Mayor de Blasio went to Williamsburg Tuesday evening to help break up a large funeral for a Hasidic Jewish rabbi after mourners gathered shoulder to shoulder in violation of social-distancing guidelines.
The crowd had gathered at the intersection of Bedford Avenue and Rutledge Street for a funeral honoring Rabbi Chaim Mertz. Photos showed throngs of funeralgoers — some in masks, some not — crowded in the streets and on the sidewalks. According to the Daily News, as many as 2,500 gathered for the funeral of the 73-year-old rabbi, who died of COVID-19. Gatherings of all sizes have been banned across the state.
“Something absolutely unacceptable happened in Williamsburg tonite: a large funeral gathering in the middle of this pandemic,” de Blasio tweeted after the funeral was broken up. “When I heard, I went there myself to ensure the crowd was dispersed. And what I saw WILL NOT be tolerated so long as we are fighting the Coronavirus.”
In another tweet, de Blasio warned “the Jewish community, and all communities,” that large gatherings in violation of social-distancing orders will be met with police action. Though the NYPD was present at the funeral Tuesday, it said there were no summonses handed out or arrests made.
The mayor’s attempt to break up the funeral in person, and his warning to Jews, drew immediate criticism. City Councilman Chaim Deutsch, an Orthodox Jew, tweeted that de Blasio’s warning “has to be a joke.” In another tweet, he wrote: “Every neighborhood has people who are being non-compliant. To speak to an entire ethnic group as though we are all flagrantly violating precautions is offensive, it’s stereotyping, and it’s inviting antisemitism. I’m truly stunned.”
Anti-Defamation League CEO Jonathan Greenblatt echoed the sentiment. “There are 1mil+ Jewish people in #NYC,” Greenblatt tweeted. “The few who don’t social distance should be called out — but generalizing against the whole population is outrageous especially when so many are scapegoating Jews. This erodes the very unity our city needs now more than ever.”
In a statement, World Jewish Congress President Ronald S. Lauder said he is recommending a formal censure of De Blasio.
Last night, the Mayor painted the Jewish community as lawbreakers and unconcerned about the city’s public health. I agree with the Mayor that social distancing is vitally important — and last night’s gathering was not appropriate. But to blame the entire Jewish community is the type of stereotyping that is dangerous and unacceptable at any time, and particularly pernicious while the world is gripped in fear and the worst among us are looking for scapegoats.

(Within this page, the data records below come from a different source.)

-- pv_equiv track=rewrite | github.com/sgsuh/hackerrank | test1.py | funWithAnagrams
-- ===== SOURCE A (Python) =====
-- def funWithAnagrams(s):
--     # Write your code here
--
--     result = []
--     result.append(s[0])
--
--     for i in range(1, len(s)):
--
--         flag = 0
--
--         for j in range(len(result)):
--             if len(s[i]) == len(result[j]):
--
--                 temp_s = list(s[i])
--                 temp_r = list(result[j])
--
--                 while len(temp_r) > 0:
--
--                     remove = 0
--
--                     for itr in range(len(temp_s)):
--                         if temp_r[0] == temp_s[itr]:
--                             temp_r.pop(0)
--                             temp_s.pop(itr)
--                             remove = 1
--                             break
--
--                     if remove == 0:
--                         break
--
--                 if remove == 1:
--                     flag = 1
--                     break
--
--         if flag == 0:
--             result.append(s[i])
--
--     result.sort()
--
--     return result
-- ===== SOURCE B (Python) =====
-- def funWithAnagrams(s):
--     seen = {}
--     for w in s:
--         k = ''.join(sorted(w))
--         if k not in seen:
--             seen[k] = w
--     return sorted(seen.values())
-- ===== Notes on version B (the rewrite author's own statement) =====
-- stated objective: faster
-- what changed: Replaced the nested scan over kept results with a repeated O(L^2) char-removal anagram test by a single pass that hashes each string under its sorted-character signature, keeping the first representative per class, then sorts.
-- outside the precondition, e.g. on funWithAnagrams(['ab', 'cd', '', '']): A returns ['', '', 'ab', 'cd'], B returns ['', 'ab', 'cd']; on funWithAnagrams(['', '']): A raises UnboundLocalError, B returns ['']; on funWithAnagrams([]): A raises IndexError, B returns []
import Mathlib
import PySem

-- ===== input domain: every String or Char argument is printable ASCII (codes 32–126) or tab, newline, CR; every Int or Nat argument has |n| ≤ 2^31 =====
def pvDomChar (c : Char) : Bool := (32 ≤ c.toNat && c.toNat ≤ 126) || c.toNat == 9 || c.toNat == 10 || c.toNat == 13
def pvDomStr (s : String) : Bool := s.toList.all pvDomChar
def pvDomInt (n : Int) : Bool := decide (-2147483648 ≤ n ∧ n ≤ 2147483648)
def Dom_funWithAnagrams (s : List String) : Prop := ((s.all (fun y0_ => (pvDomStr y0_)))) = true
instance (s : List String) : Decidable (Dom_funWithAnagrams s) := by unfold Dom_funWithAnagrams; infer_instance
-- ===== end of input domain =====

-- B replaces A's quadratic scan with a sorted-character-signature hash (keep first per class), then sorts.

-- ===== PORT A =====
-- inner 'for itr' loop: find the first position of c in ts and pop it (none = no match, remove = 0)
def pvPopMatch (c : Char) (ts : List Char) : Option (List Char) :=
  match ts with
  | [] => none
  | x :: xs => if x = c then some xs else (pvPopMatch c xs).map (x :: ·)

-- the 'while len(temp_r) > 0' loop; true = ended with remove == 1 (temp_r drained), false = remove == 0
def pvDrain (tr ts : List Char) : Bool :=
  match tr with
  | [] => true
  | c :: tr' =>
    match pvPopMatch c ts with
    | some ts' => pvDrain tr' ts'
    | none => false

def funWithAnagrams (s : List String) : List String :=
  match s with
  | [] => []  -- Python raises IndexError on s[0]; excluded by Pre_
  | h :: t =>
    let result := t.foldl (fun res si =>
      -- 'for j in range(len(result))' with break on flag = any
      if res.any (fun rj => si.toList.length == rj.toList.length && pvDrain rj.toList si.toList)
      then res
      else res ++ [si]) [h]
    PySem.List.sorted result (fun x => x) false

-- ===== PORT B =====
-- k = ''.join(sorted(w))
def pvSig (w : String) : String := String.ofList (PySem.List.sorted w.toList (fun c => c) false)

def funWithAnagrams_alt (s : List String) : List String :=
  let seen := s.foldl (fun d w =>
    let k := pvSig w
    if PySem.Dict.contains d k then d else PySem.Dict.insert d k w)
    PySem.Dict.empty
  PySem.List.sorted (PySem.Dict.values seen) (fun x => x) false

-- ===== PRECONDITION & SPEC =====
-- Pre_ excludes the empty list (A raises IndexError on s[0]) and lists with two or more empty
-- strings, where the first ''-vs-'' comparison reads the loop variable `remove` before the while
-- loop ever assigns it: A then raises UnboundLocalError or, from leftover state, accidentally
-- duplicates '' in the output.
def Pre_funWithAnagrams (s : List String) : Prop := s ≠ [] ∧ PySem.List.count s "" ≤ 1
instance (s : List String) : Decidable (Pre_funWithAnagrams s) := by unfold Pre_funWithAnagrams; infer_instance
def pvWitness_funWithAnagrams : List String := ["code", "doce", "framer", "frame"]

def Spec_funWithAnagrams (s : List String) (out : List String) : Prop := out = funWithAnagrams_alt s
instance (s : List String) (out : List String) : Decidable (Spec_funWithAnagrams s out) := by unfold Spec_funWithAnagrams; infer_instance

-- ===== CLAIM (what is proved, stated in full; the proofs are below) =====
def Claim_equal_funWithAnagrams : Prop := ∀ (s : List String), Dom_funWithAnagrams s → Pre_funWithAnagrams s → Spec_funWithAnagrams s (funWithAnagrams s)

-- ===== LEMMAS AND PROOFS =====

theorem pvPopMatch_eq (c : Char) (ts : List Char) :
    pvPopMatch c ts = if c ∈ ts then some (ts.erase c) else none := by
  induction ts with
  | nil => simp [pvPopMatch]
  | cons x xs ih =>
    simp only [pvPopMatch, List.erase_cons, List.mem_cons]
    by_cases hx : x = c
    · simp [hx]
    · have hcx : ¬ c = x := fun h => hx h.symm
      rw [if_neg hx, ih]
      by_cases hmem : c ∈ xs
      · simp [hmem, hcx]
        exact fun h => absurd h hx
      · simp [hmem, hcx]

theorem pvDrain_iff (tr : List Char) : ∀ ts : List Char,
    pvDrain tr ts = true ↔ (tr : Multiset Char) ≤ (ts : Multiset Char) := by
  induction tr with
  | nil => intro ts; simp [pvDrain]
  | cons c tr' ih =>
    intro ts
    rw [pvDrain, pvPopMatch_eq]
    by_cases hc : c ∈ ts
    · have hco : (c ::ₘ ((ts : Multiset Char).erase c)) = (ts : Multiset Char) :=
        Multiset.cons_erase (by exact_mod_cast hc)
      simp only [hc, if_true]
      rw [ih, ← hco, ← Multiset.cons_coe, Multiset.cons_le_cons_iff, ← Multiset.coe_erase]
    · simp only [hc, if_false]
      constructor
      · intro h; cases h
      · intro h
        have hcmem : c ∈ (ts : Multiset Char) :=
          Multiset.mem_of_le h (by rw [← Multiset.cons_coe]; exact Multiset.mem_cons_self c _)
        exact absurd (by exact_mod_cast hcmem) hc

theorem pvAnagram_iff (si rj : String) :
    (si.toList.length == rj.toList.length && pvDrain rj.toList si.toList) = true ↔
      rj.toList.Perm si.toList := by
  rw [Bool.and_eq_true, beq_iff_eq, pvDrain_iff, ← Multiset.coe_eq_coe]
  constructor
  · rintro ⟨hlen, hle⟩
    exact Multiset.eq_of_le_of_card_le hle (by simp [hlen])
  · intro h
    constructor
    · have := congrArg Multiset.card h
      simpa using this.symm
    · exact le_of_eq h

theorem pvSig_eq_iff (a b : String) : pvSig a = pvSig b ↔ a.toList.Perm b.toList := by
  unfold pvSig
  rw [← PySem.List.sorted_id_eq_sorted_id_iff_perm]
  exact ⟨fun h => String.ofList_inj.1 h, fun h => congrArg _ h⟩

theorem pvLoop_inv (t : List String) : ∀ (res : List String) (d : PySem.Dict String String),
    d.items = res.map (fun w => (pvSig w, w)) →
    (t.foldl (fun d w =>
        let k := pvSig w
        if PySem.Dict.contains d k then d else PySem.Dict.insert d k w) d).items =
    (t.foldl (fun res si =>
        if res.any (fun rj => si.toList.length == rj.toList.length && pvDrain rj.toList si.toList)
        then res else res ++ [si]) res).map (fun w => (pvSig w, w)) := by
  induction t with
  | nil => intro res d h; simpa using h
  | cons w t ih =>
    intro res d h
    have hkeys : d.keys = res.map pvSig := by
      simp [PySem.Dict.keys, h, Function.comp]
    have hcond : PySem.Dict.contains d (pvSig w) = true ↔
        res.any (fun rj => w.toList.length == rj.toList.length && pvDrain rj.toList w.toList) = true := by
      rw [PySem.Dict.contains_iff_mem_keys, hkeys, List.any_eq_true]
      simp only [List.mem_map]
      constructor
      · rintro ⟨rj, hrj, hsig⟩
        exact ⟨rj, hrj, (pvAnagram_iff w rj).2 ((pvSig_eq_iff rj w).1 hsig)⟩
      · rintro ⟨rj, hrj, hperm⟩
        exact ⟨rj, hrj, (pvSig_eq_iff rj w).2 ((pvAnagram_iff w rj).1 hperm)⟩
    simp only [List.foldl_cons]
    by_cases hmem : PySem.Dict.contains d (pvSig w) = true
    · rw [if_pos hmem, if_pos (hcond.1 hmem)]
      exact ih res d h
    · rw [if_neg hmem, if_neg (fun hc => hmem (hcond.2 hc))]
      apply ih (res ++ [w])
      rw [PySem.Dict.items_insert_of_not_contains _ _ (by simpa using hmem), h]
      simp

theorem funWithAnagrams_spec : Claim_equal_funWithAnagrams := by
  intro s _ hpre
  obtain ⟨hne, -⟩ := hpre
  unfold Spec_funWithAnagrams funWithAnagrams funWithAnagrams_alt
  match s, hne with
  | h :: t, _ =>
    simp only [List.foldl_cons]
    have h1 : (PySem.Dict.contains (PySem.Dict.empty : PySem.Dict String String) (pvSig h)) = false :=
      PySem.Dict.contains_empty _
    rw [h1]
    simp only [Bool.false_eq_true, if_false]
    have hinit : (PySem.Dict.insert (PySem.Dict.empty : PySem.Dict String String) (pvSig h) h).items =
        [h].map (fun w => (pvSig w, w)) := by
      rw [PySem.Dict.items_insert_of_not_contains _ _ h1]
      simp [PySem.Dict.empty]
    have := pvLoop_inv t [h] _ hinit
    show PySem.List.sorted _ _ false = PySem.List.sorted (PySem.Dict.values _) _ false
    congr 1
    rw [PySem.Dict.values, this, List.map_map]
    have hid : ((fun p => p.2) ∘ fun w => ((pvSig w, w) : String × String)) = id :=
      funext (fun w => rfl)
    rw [hid, List.map_id]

The Orthodox Jewish Public Affairs Council pointed out that earlier Wednesday large groups of people gathered to watch Blue Angels and Thunderbirds fly over NYC to honor frontline health-care workers, which did not draw the same negative attention as the funeral.
“There is one wrong here,” the group wrote in another tweet, citing “unequal focus by some in media,” de Blasio, and the NYPD “on Jews as a group.”
De Blasio addressed the controversy over his actions at his Wednesday morning press briefing. He said the funeral was “by far the largest gathering in any community of New York City” that he’s seen since the beginning of the coronavirus outbreak. He added: “Members of the Jewish community were putting each other in danger. They were putting our police officers in danger,” he said.
He also offered a half-apology: “If in my emotion I said something that in any way was hurtful, I’m sorry about that, that was not my intention. But I also want to be clear, I have no regrets about calling out this danger and saying I want to deal with it very, very aggressively.”